++++ Exercise material ++++

-- pv_equiv track=rewrite | github.com/German-22/Nutri | Nucleos/Despacho.py | validar_entrada
-- ===== SOURCE A (Python) =====
-- def validar_entrada(texto):
--     if texto == "":
--         return True  # permitir borrar todo
--     if texto.startswith('-'):
--         return False
--     if '--' in texto:
--         return False
--     return all(c.isdigit() or c == '-' for c in texto)
-- ===== SOURCE B (Python) =====
-- def validar_entrada(texto):
--     prev = ''
--     for i, c in enumerate(texto):
--         if not (c.isdigit() or c == '-'):
--             return False
--         if c == '-' and (i == 0 or prev == '-'):
--             return False
--         prev = c
--     return True
-- ===== Notes on version B (the rewrite author's own statement) =====
-- stated objective: alternative
-- what changed: Replaces A's three separate checks (a startswith test, a double-dash substring scan, and an all() scan) with one stateful pass that tracks the previous character and rejects non-digit/dash chars, a leading dash, or two consecutive dashes positionally.
import Mathlib
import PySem

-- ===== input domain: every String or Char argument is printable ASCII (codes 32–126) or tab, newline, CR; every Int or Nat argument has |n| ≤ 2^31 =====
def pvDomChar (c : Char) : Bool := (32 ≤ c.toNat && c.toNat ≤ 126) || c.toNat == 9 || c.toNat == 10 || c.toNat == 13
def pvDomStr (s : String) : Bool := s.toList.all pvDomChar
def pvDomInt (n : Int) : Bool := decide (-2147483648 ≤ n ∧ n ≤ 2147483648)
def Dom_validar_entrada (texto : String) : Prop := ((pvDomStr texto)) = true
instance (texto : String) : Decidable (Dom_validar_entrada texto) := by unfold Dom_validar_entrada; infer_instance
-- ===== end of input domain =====

-- B replaces A's three separate checks (startswith, '--' substring scan, all() scan)
-- by a single stateful pass tracking the previous character (objective: alternative decomposition).

-- ===== PORT A =====
def validar_entrada (texto : String) : Bool :=
  if texto == "" then true
  else if PySem.Str.startswith texto "-" then false
  else if PySem.Str.isIn "--" texto then false
  else texto.toList.all (fun c => PySem.Chars.isdigit c || c == '-')

-- ===== PORT B =====
-- the loop of Source B: prev = none encodes Python's initial prev = '' / index 0
def pvAltLoop : List Char → Option Char → Bool
  | [], _ => true
  | c :: rest, prev =>
    if !(PySem.Chars.isdigit c || c == '-') then false
    else if c == '-' && (prev.isNone || prev == some '-') then false
    else pvAltLoop rest (some c)

def validar_entrada_alt (texto : String) : Bool := pvAltLoop texto.toList none

-- ===== PRECONDITION & SPEC =====
def Spec_validar_entrada (texto : String) (out : Bool) : Prop := out = validar_entrada_alt texto
instance (texto : String) (out : Bool) : Decidable (Spec_validar_entrada texto out) := by unfold Spec_validar_entrada; infer_instance

-- ===== CLAIM (what is proved, stated in full; the proofs are below) =====
def Claim_equal_validar_entrada : Prop := ∀ (texto : String), Dom_validar_entrada texto → Spec_validar_entrada texto (validar_entrada texto)

-- ===== LEMMAS AND PROOFS =====

-- no two consecutive dashes in p :: l
def pvNoConsec : Char → List Char → Bool
  | _, [] => true
  | p, c :: rest => !(p == '-' && c == '-') && pvNoConsec c rest

theorem pvAltLoop_none (l : List Char) : pvAltLoop l none = pvAltLoop l (some '-') := by
  cases l with
  | nil => rfl
  | cons c rest => simp [pvAltLoop]

theorem pvAltLoop_some (l : List Char) (p : Char) :
    pvAltLoop l (some p) = (l.all (fun c => PySem.Chars.isdigit c || c == '-') && pvNoConsec p l) := by
  induction l generalizing p with
  | nil => rfl
  | cons c rest ih =>
    by_cases hd : (PySem.Chars.isdigit c || c == '-') = true
    · by_cases hc : c = '-'
      · by_cases hp : p = '-'
        · simp [pvAltLoop, pvNoConsec, hc, hp]
        · have hpb : (p == '-') = false := by simp [hp]
          simp [pvAltLoop, pvNoConsec, hc, hpb, ih]
      · have hcb : (c == '-') = false := by simp [hc]
        simp [pvAltLoop, pvNoConsec, hcb, ih, Bool.and_assoc]
    · simp only [Bool.not_eq_true] at hd
      simp [pvAltLoop, pvNoConsec, hd]

theorem pvNoConsec_iff (l : List Char) (p : Char) :
    pvNoConsec p l = true ↔ ¬ (['-', '-'] <:+: (p :: l)) := by
  induction l generalizing p with
  | nil =>
    simp [pvNoConsec]
    intro h
    have := h.sublist.length_le
    simp at this
  | cons c rest ih =>
    simp [pvNoConsec, ih, List.infix_cons_iff, List.cons_prefix_cons]
    intro _ _
    constructor
    · rintro (h | h) e
      · exact absurd e.symm h
      · intro hcc; exact h hcc.symm
    · intro h
      by_cases hp : p = '-'
      · right; intro hcc; exact (h hp.symm) hcc.symm
      · left; exact hp

-- ===== VERDICT (by name: the statement is the Claim_ definition above) =====
theorem validar_entrada_spec : Claim_equal_validar_entrada := by
  intro texto _
  unfold Spec_validar_entrada validar_entrada validar_entrada_alt
  rw [pvAltLoop_none, pvAltLoop_some]
  by_cases hnil : texto = ""
  · subst hnil; rfl
  · have hne : (texto == "") = false := by simp [hnil]
    rw [hne]
    have hl : texto.toList ≠ [] := by
      intro h
      apply hnil
      have h2 := congrArg String.ofList h
      simpa using h2
    obtain ⟨c, rest, hcr⟩ := List.exists_cons_of_ne_nil hl
    simp only [Bool.if_false_left]
    by_cases hc : c = '-'
    · have hs : PySem.Str.startswith texto "-" = true := by
        rw [PySem.Str.startswith_eq]
        rw [PySem.Chars.startswith_iff]
        simp [hcr, hc, List.cons_prefix_cons]
      rw [hs]
      simp [hcr, hc, pvNoConsec]
    · have hs : PySem.Str.startswith texto "-" = false := by
        rw [PySem.Str.startswith_eq]
        simp only [Bool.eq_false_iff, ne_eq]
        intro h
        rw [PySem.Chars.startswith_iff] at h
        rw [hcr] at h
        simp [List.cons_prefix_cons] at h
        exact hc h.symm
      rw [hs]
      have hnc : pvNoConsec '-' texto.toList = pvNoConsec c rest := by
        simp [hcr, pvNoConsec, hc]
      rw [hnc]
      by_cases hin : PySem.Str.isIn "--" texto = true
      · rw [hin]
        have hinf : ['-','-'] <:+: (c :: rest) := by
          have h3 := (PySem.Str.isIn_iff_infix _ _).mp hin
          simpa [hcr] using h3
        have h2 : pvNoConsec c rest = false := by
          rw [Bool.eq_false_iff]
          intro h; exact (pvNoConsec_iff rest c).mp h hinf
        simp [h2]
      · simp only [Bool.not_eq_true] at hin
        rw [hin]
        have hninf : ¬ ['-','-'] <:+: (c :: rest) := by
          intro h
          have h4 : PySem.Str.isIn "--" texto = true := by
            rw [PySem.Str.isIn_iff_infix]
            simpa [hcr] using h
          rw [hin] at h4
          exact Bool.false_ne_true h4
        have h2 : pvNoConsec c rest = true := (pvNoConsec_iff rest c).mpr hninf
        simp [h2]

++++

Reproduce each line of the entries in which the word "hninf" is found.

        have hninf : ¬ ['-','-'] <:+: (c :: rest) := by
        have h2 : pvNoConsec c rest = true := (pvNoConsec_iff rest c).mpr hninf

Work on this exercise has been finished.